Please set down, exactly, the line with "-- ===== Notes" and all lines that follow it through the end of the records below.

------------------------------------------------------------------------

-- pv_equiv track=rewrite | github.com/b-zhu524/usaco_practice | block_game/blocks.py | solve_dict
-- ===== SOURCE A (Python) =====
-- def count_letters_dict(word):
-- 	alpha_dict = {}
-- 	for letter in word:
-- 		key = ord(letter) - ord("a")
-- 		if key in alpha_dict:
-- 			alpha_dict[key] += 1
-- 		else:
-- 			alpha_dict[key] = 1
-- 	return alpha_dict
--
-- def get_max_count(dict1, dict2, key):
-- 	count = 0
-- 	if key in dict1:
-- 		count = max(count, dict1[key])
-- 	if key in dict2:
-- 		count = max(count, dict2[key])
-- 	return count
--
-- def solve_dict(boards):
-- 	alpha_counter = [0] * 26
-- 	for word1, word2 in boards:
-- 		counter1 = count_letters_dict(word1)
-- 		counter2 = count_letters_dict(word2)
-- 		for i in range(26):
-- 			alpha_counter[i] += get_max_count(counter1, counter2, i)
-- 	return alpha_counter
-- ===== SOURCE B (Python) =====
-- def solve_dict(boards):
-- 	res = [0] * 26
-- 	for w1, w2 in boards:
-- 		rem = [0] * 26
-- 		for ch in w1:
-- 			k = ord(ch) - ord("a")
-- 			if 0 <= k < 26:
-- 				res[k] += 1
-- 				rem[k] += 1
-- 		for ch in w2:
-- 			k = ord(ch) - ord("a")
-- 			if 0 <= k < 26:
-- 				if rem[k] > 0:
-- 					rem[k] -= 1
-- 				else:
-- 					res[k] += 1
-- 	return res
-- ===== Notes on version B (the rewrite author's own statement) =====
-- stated objective: alternative
-- what changed: Removed the max computation entirely: B counts w1's letters straight into the result array, then streams w2's letters, consuming matches from a copy of w1's counts and adding only the excess (max(a,b) = a + (b-a)+), so the per-board 26-key loop, the two dicts and the get_max_count helper disappear.
import Mathlib
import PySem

------------------------------------------------------------------------

_Response below_:
-- ===== Notes on version B (the rewrite author's own statement) =====
-- stated objective: alternative
-- what changed: Removed the max computation entirely: B counts w1's letters straight into the result array, then streams w2's letters, consuming matches from a copy of w1's counts and adding only the excess (max(a,b) = a + (b-a)+), so the per-board 26-key loop, the two dicts and the get_max_count helper disappear.
import Mathlib
import PySem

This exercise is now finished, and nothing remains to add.